Look at the factors in the denominator - which of these can have a common factor with $p$? - Use that $p$ is prime and you have a factorisation of the denominator into integers less than $p$.
Let your number be $q$.
Since $\gcd(r,p) = 1$, we have that there are integers $a,b$ such that $ar + bp = 1$.
Muliplying by $q$, and we get
$$a (qr) + b (pq) = q$$
Now $qr = \binom{p-1}{r-1}$ and $pq = \binom{p}{r}$, thus $q$ is an integer.

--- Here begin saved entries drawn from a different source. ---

-- pv_equiv track=rewrite | github.com/nishamalviya/Text-Extraction | main.py | _detect_tables_from_aligned_rows
-- ===== SOURCE A (Python) =====
-- from typing import Dict, List, Optional, Tuple
--
-- def _detect_tables_from_aligned_rows(aligned_rows: List[List[str]]) -> List[Dict]:
--     if not aligned_rows:
--         return []
--     col_counts = [sum(1 for c in r if c) for r in aligned_rows]
--     tables: List[Dict] = []
--     start = None
--     for i, cnt in enumerate(col_counts):
--         is_table_row = cnt >= 3
--         if is_table_row and start is None:
--             start = i
--         if not is_table_row and start is not None:
--             if i - start >= 2:
--                 tables.append({"start_row": start, "end_row": i - 1})
--             start = None
--     if start is not None and len(aligned_rows) - start >= 2:
--         tables.append({"start_row": start, "end_row": len(aligned_rows) - 1})
--     return tables
-- ===== SOURCE B (Python) =====
-- def _detect_tables_from_aligned_rows(aligned_rows):
--     # Phase 1: boolean mask (>=3 non-empty cells) run-length encoded into
--     # maximal runs [value, length].
--     runs = []
--     for r in aligned_rows:
--         b = sum(1 for c in r if c) >= 3
--         if runs and runs[-1][0] == b:
--             runs[-1][1] += 1
--         else:
--             runs.append([b, 1])
--     # Phase 2: keep the True runs of length >= 2.
--     tables = []
--     idx = 0
--     for b, n in runs:
--         if b and n >= 2:
--             tables.append({"start_row": idx, "end_row": idx + n - 1})
--         idx += n
--     return tables
-- ===== Notes on version B (the rewrite author's own statement) =====
-- stated objective: alternative
-- what changed: Replaces A's single sentinel-tracking scan (optional start index, append-on-fall-edge plus trailing-run fixup) by a two-phase decomposition: run-length encode the per-row table mask, then filter the True runs of length >= 2, with no end-of-list special case.
import Mathlib
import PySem

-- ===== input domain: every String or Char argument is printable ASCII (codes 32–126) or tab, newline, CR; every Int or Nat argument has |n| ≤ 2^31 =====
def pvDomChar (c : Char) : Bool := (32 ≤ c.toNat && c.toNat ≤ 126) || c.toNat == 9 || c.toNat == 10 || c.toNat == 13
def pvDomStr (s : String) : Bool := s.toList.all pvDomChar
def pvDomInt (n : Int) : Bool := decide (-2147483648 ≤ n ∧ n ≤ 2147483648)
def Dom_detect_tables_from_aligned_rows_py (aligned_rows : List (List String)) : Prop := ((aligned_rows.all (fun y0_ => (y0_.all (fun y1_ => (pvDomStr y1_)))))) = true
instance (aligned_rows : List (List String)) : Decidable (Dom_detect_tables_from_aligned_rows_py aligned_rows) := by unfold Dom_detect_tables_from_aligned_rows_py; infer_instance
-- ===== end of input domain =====

-- B re-decomposes A's single sentinel-tracking scan into two phases (run-length
-- encode the table-row mask, then filter the long True runs); same cost, no
-- end-of-list special case ('alternative').

-- ===== PORT A =====
-- sum(1 for c in r if c): count truthy (non-empty) strings of a row
def pvColCount (r : List String) : Int :=
  r.foldl (fun a c => if c ≠ "" then a + 1 else a) 0

-- the for-loop over enumerate(col_counts) with state (start, tables),
-- followed (at []) by the trailing 'if start is not None …' fixup; i is the
-- running index, reaching len(aligned_rows) at the end, exactly as in A.
def pvGoA (cnts : List Int) (i : Int) (start : Option Int)
    (tables : List (List (String × Int))) : List (List (String × Int)) :=
  match cnts with
  | [] =>
    match start with
    | some s =>
      if i - s ≥ 2 then tables ++ [[("start_row", s), ("end_row", i - 1)]] else tables
    | none => tables
  | cnt :: rest =>
    let isT : Bool := decide (cnt ≥ 3)
    let start1 := if isT && start.isNone then some i else start
    let st :=
      if !isT then
        match start1 with
        | some s =>
          ((if i - s ≥ 2 then tables ++ [[("start_row", s), ("end_row", i - 1)]] else tables),
           (none : Option Int))
        | none => (tables, none)
      else (tables, start1)
    pvGoA rest (i + 1) st.2 st.1

def detect_tables_from_aligned_rows_py (aligned_rows : List (List String)) : List (List (String × Int)) :=
  match aligned_rows with
  | [] => []
  | _ => pvGoA (aligned_rows.map pvColCount) 0 none []

-- ===== PORT B =====
-- phase 1 step: Python appends a fresh [b,1] run to 'runs' or bumps the last
-- run's count; ported with the runs list kept reversed (head = last run).
def pvRleStep (runs : List (Bool × Int)) (b : Bool) : List (Bool × Int) :=
  match runs with
  | (b', n) :: rest => if b' == b then (b', n + 1) :: rest else (b, 1) :: (b', n) :: rest
  | [] => [(b, 1)]

-- phase 2: walk the runs with (tables, idx) accumulator
def pvEmit (runs : List (Bool × Int)) (idx : Int)
    (tables : List (List (String × Int))) : List (List (String × Int)) :=
  match runs with
  | [] => tables
  | (b, n) :: tl =>
    pvEmit tl (idx + n)
      (if b && decide (n ≥ 2) then
        tables ++ [[("start_row", idx), ("end_row", idx + n - 1)]]
      else tables)

def detect_tables_from_aligned_rows_py_alt (aligned_rows : List (List String)) : List (List (String × Int)) :=
  let runs :=
    (aligned_rows.foldl (fun acc r => pvRleStep acc (decide (pvColCount r ≥ 3))) []).reverse
  pvEmit runs 0 []

-- ===== PRECONDITION & SPEC =====
def Spec_detect_tables_from_aligned_rows_py (aligned_rows : List (List String)) (out : List (List (String × Int))) : Prop := out = detect_tables_from_aligned_rows_py_alt aligned_rows
instance (aligned_rows : List (List String)) (out : List (List (String × Int))) : Decidable (Spec_detect_tables_from_aligned_rows_py aligned_rows out) := by unfold Spec_detect_tables_from_aligned_rows_py; infer_instance

-- ===== CLAIM (what is proved, stated in full; the proofs are below) =====
def Claim_equal_detect_tables_from_aligned_rows_py : Prop := ∀ (aligned_rows : List (List String)), Dom_detect_tables_from_aligned_rows_py aligned_rows → Spec_detect_tables_from_aligned_rows_py aligned_rows (detect_tables_from_aligned_rows_py aligned_rows)

-- ===== LEMMAS AND PROOFS =====

-- normal form both ports are reduced to: mask list, start s of the pending
-- True-run, pending length p (current index = s + p)
def pvSpec (m : List Bool) (s p : Int) : List (List (String × Int)) :=
  match m with
  | [] => if p ≥ 2 then [[("start_row", s), ("end_row", s + p - 1)]] else []
  | b :: tl =>
    if b then pvSpec tl s (p + 1)
    else (if p ≥ 2 then [[("start_row", s), ("end_row", s + p - 1)]] else []) ++ pvSpec tl (s + p + 1) 0

def pvConsMerge (b : Bool) (n : Int) (l : List (Bool × Int)) : List (Bool × Int) :=
  match l with
  | (b', k) :: tl => if b' == b then (b, n + k) :: tl else (b, n) :: (b', k) :: tl
  | [] => [(b, n)]

def pvRleR : List Bool → List (Bool × Int)
  | [] => []
  | b :: tl => pvConsMerge b 1 (pvRleR tl)

def pvMergeT (p : Int) (l : List (Bool × Int)) : List (Bool × Int) :=
  if p = 0 then l else pvConsMerge true p l

theorem pvGoA_spec (cnts : List Int) (i : Int) (start : Option Int)
    (tables : List (List (String × Int))) :
    pvGoA cnts i start tables =
      tables ++ pvSpec (cnts.map (fun c => decide (c ≥ 3)))
        (match start with | none => i | some st => st)
        (match start with | none => 0 | some st => i - st) := by
  induction cnts generalizing i start tables with
  | nil =>
    cases start with
    | none => simp [pvGoA, pvSpec]
    | some s => simp [pvGoA, pvSpec]; split_ifs <;> simp
  | cons cnt rest ih =>
    by_cases h : cnt ≥ 3
    · cases start with
      | none =>
        simp only [pvGoA, h, decide_true, List.map_cons]
        rw [ih]
        have h1 : i + 1 - i = (0 : Int) + 1 := by ring
        simp [pvSpec, h1]
      | some s =>
        simp only [pvGoA, h, decide_true, List.map_cons]
        rw [ih]
        have h1 : i + 1 - s = (i - s) + 1 := by ring
        simp [pvSpec, h1]
    · cases start with
      | none =>
        simp only [pvGoA, h, decide_false, List.map_cons]
        rw [ih]
        simp [pvSpec]
      | some s =>
        simp only [pvGoA, h, decide_false, List.map_cons]
        rw [ih]
        simp [pvSpec]
        split_ifs <;> simp

theorem pvConsMerge_same (b : Bool) (n : Int) (l : List (Bool × Int)) :
    pvConsMerge b n (pvConsMerge b 1 l) = pvConsMerge b (n + 1) l := by
  cases l with
  | nil => simp [pvConsMerge]
  | cons hd tl =>
    obtain ⟨b', k⟩ := hd
    by_cases h : b' = b
    · subst h
      simp [pvConsMerge]; ring
    · simp [pvConsMerge, h]

theorem pvConsMerge_diff (b x : Bool) (n : Int) (l : List (Bool × Int)) (h : b ≠ x) :
    pvConsMerge b n (pvConsMerge x 1 l) = (b, n) :: pvConsMerge x 1 l := by
  cases l with
  | nil => simp [pvConsMerge, Ne.symm h]
  | cons hd tl =>
    obtain ⟨b', k⟩ := hd
    by_cases hx : b' = x
    · subst hx; simp [pvConsMerge, Ne.symm h]
    · simp [pvConsMerge, hx, Ne.symm h]

theorem pvFoldl_rle (m : List Bool) (b : Bool) (n : Int) (rest : List (Bool × Int)) :
    (List.foldl pvRleStep ((b, n) :: rest) m).reverse =
      rest.reverse ++ pvConsMerge b n (pvRleR m) := by
  induction m generalizing b n rest with
  | nil => simp [pvRleR, pvConsMerge]
  | cons x tl ih =>
    by_cases h : b = x
    · subst h
      simp only [List.foldl_cons, pvRleStep, beq_self_eq_true, if_true]
      rw [ih, pvRleR, pvConsMerge_same]
    · have hb : (b == x) = false := by simp [h]
      have hstep : pvRleStep ((b, n) :: rest) x = (x, 1) :: (b, n) :: rest := by
        simp [pvRleStep, hb]
      simp only [List.foldl_cons, hstep]
      rw [ih (rest := (b, n) :: rest), pvRleR, pvConsMerge_diff b x n _ h]
      simp

theorem pvFoldl_rle_nil (m : List Bool) :
    (List.foldl pvRleStep [] m).reverse = pvRleR m := by
  cases m with
  | nil => simp [pvRleR]
  | cons x tl =>
    simp only [List.foldl_cons, pvRleStep]
    rw [pvFoldl_rle]
    simp [pvRleR]

theorem pvEmit_consMerge_false (L : List (Bool × Int)) (s : Int)
    (tb : List (List (String × Int))) :
    pvEmit (pvConsMerge false 1 L) s tb = pvEmit L (s + 1) tb := by
  cases L with
  | nil => simp [pvConsMerge, pvEmit]
  | cons hd T =>
    obtain ⟨b', k⟩ := hd
    cases b' with
    | false =>
      simp [pvConsMerge, pvEmit]
      ring_nf
    | true => simp [pvConsMerge, pvEmit]

theorem pvEmit_mergeT (p : Int) (L : List (Bool × Int)) (s : Int)
    (tb : List (List (String × Int))) (hp : 0 ≤ p)
    (hL : L.head?.all (fun x => x.1 = false)) :
    pvEmit (pvMergeT p L) s tb =
      pvEmit L (s + p)
        (if p ≥ 2 then tb ++ [[("start_row", s), ("end_row", s + p - 1)]] else tb) := by
  by_cases h : p = 0
  · subst h
    simp [pvMergeT, show ¬((0:Int) ≥ 2) from by omega]
  · simp only [pvMergeT, h, if_false]
    cases L with
    | nil => simp [pvConsMerge, pvEmit]
    | cons hd T =>
      obtain ⟨b', k⟩ := hd
      have hb : b' = false := by simpa using hL
      subst hb
      simp [pvConsMerge, pvEmit]

theorem pvEmit_spec (m : List Bool) (p s : Int) (tables : List (List (String × Int)))
    (hp : 0 ≤ p) :
    pvEmit (pvMergeT p (pvRleR m)) s tables = tables ++ pvSpec m s p := by
  induction m generalizing p s tables with
  | nil =>
    by_cases h : p = 0
    · subst h; simp [pvMergeT, pvRleR, pvEmit, pvSpec]
    · simp only [pvMergeT, h, if_false, pvRleR, pvConsMerge, pvEmit, pvSpec,
        Bool.true_and, decide_eq_true_iff]
      split_ifs with h2 <;> simp
  | cons b tl ih =>
    cases b with
    | true =>
      have key : pvMergeT p (pvRleR (true :: tl)) = pvMergeT (p + 1) (pvRleR tl) := by
        rw [pvRleR]
        by_cases h : p = 0
        · subst h; simp [pvMergeT]
        · have hp1 : p + 1 ≠ 0 := by omega
          simp only [pvMergeT, h, hp1, if_false]
          rw [pvConsMerge_same]
      rw [key, ih (p + 1) s tables (by omega)]
      simp [pvSpec]
    | false =>
      have hhead : (pvConsMerge false 1 (pvRleR tl)).head?.all (fun x => x.1 = false) := by
        cases hl : pvRleR tl with
        | nil => simp [pvConsMerge]
        | cons hd T =>
          obtain ⟨b', k⟩ := hd
          cases b' <;> simp [pvConsMerge]
      rw [pvRleR, pvEmit_mergeT p _ s tables hp hhead, pvEmit_consMerge_false]
      have h0 : pvRleR tl = pvMergeT 0 (pvRleR tl) := by simp [pvMergeT]
      rw [h0, ih 0 (s + p + 1) _ le_rfl]
      clear ih h0 hhead
      simp only [pvSpec]
      split_ifs <;> simp_all

theorem pvMask_eq (rows : List (List String)) :
    rows.map (fun r => decide (pvColCount r ≥ 3)) =
      (rows.map pvColCount).map (fun c => decide (c ≥ 3)) := by
  simp [List.map_map]

-- ===== VERDICT (by name: the statement is the Claim_ definition above) =====
theorem detect_tables_from_aligned_rows_py_spec : Claim_equal_detect_tables_from_aligned_rows_py := by
  intro rows _
  unfold Spec_detect_tables_from_aligned_rows_py
  unfold detect_tables_from_aligned_rows_py detect_tables_from_aligned_rows_py_alt
  have hfold : (rows.foldl (fun acc r => pvRleStep acc (decide (pvColCount r ≥ 3))) []).reverse
      = pvRleR (rows.map (fun r => decide (pvColCount r ≥ 3))) := by
    rw [← pvFoldl_rle_nil, List.foldl_map]
  cases rows with
  | nil => simp [pvEmit]
  | cons r rest =>
    simp only
    rw [hfold]
    have h0 : pvRleR ((r :: rest).map (fun r => decide (pvColCount r ≥ 3)))
        = pvMergeT 0 (pvRleR ((r :: rest).map (fun r => decide (pvColCount r ≥ 3)))) := by
      simp [pvMergeT]
    rw [h0, pvEmit_spec _ 0 0 [] le_rfl, pvGoA_spec]
    rw [pvMask_eq]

Another method is to use the fact that
$$(1+x)^p = 1 + x$$
in $F_p[x]$
Let $p$ be a prime and let $0<r<p$. Then $b(p,r)=\binom{p}{r}$ is an integer, because it is a binomial coefficient (which appears as a coefficient of $x^r$ in $(1+x)^p$). Moreover, $$b(p,r)=\binom{p}{r} = \frac{p!}{r!(p-r)!} = \frac{p \cdot (p-1)!}{r!(p-r)!}.$$ Since $0<r<p$, neither $r!$ nor $(p-r)!$ have a factor of $p$. Hence $p$ only appears in the numerator of the expression for $b(p,r)$, and it follows that the integer $b(p,r)$ is a multiple of $p$ or, in other words, the expression $$\frac{b(p,r)}{p}=\frac{(p-1)!}{r!(p-r)!}$$ is also an integer.
PS: The formal justification of the last step is as follows. The identity of integers $$b(p,r) \cdot r!\cdot (p-r)! = p \cdot (p-1)!$$ implies that $p$ divides the left-hand side $b(p,r)\cdot (r!(p-r)!)$. Since $p$ is prime, it divides one of the two factors: $b(p,r)$ or $r!(p-r)!$. But $0<r<p$ implies that $p$ does not divide $r!$ nor $(p-r)!$, and so $p$ is a divisor of $b(p,r)$. This means that $b(p,r)/p$ is an integer.
Using this, $r! (p-r)!$ divides $p!$ for $1\le r<p$
$\implies r! (p-r)!$ divides $(p-1)!$ as $(p,r)=1$ for $1\le r<p$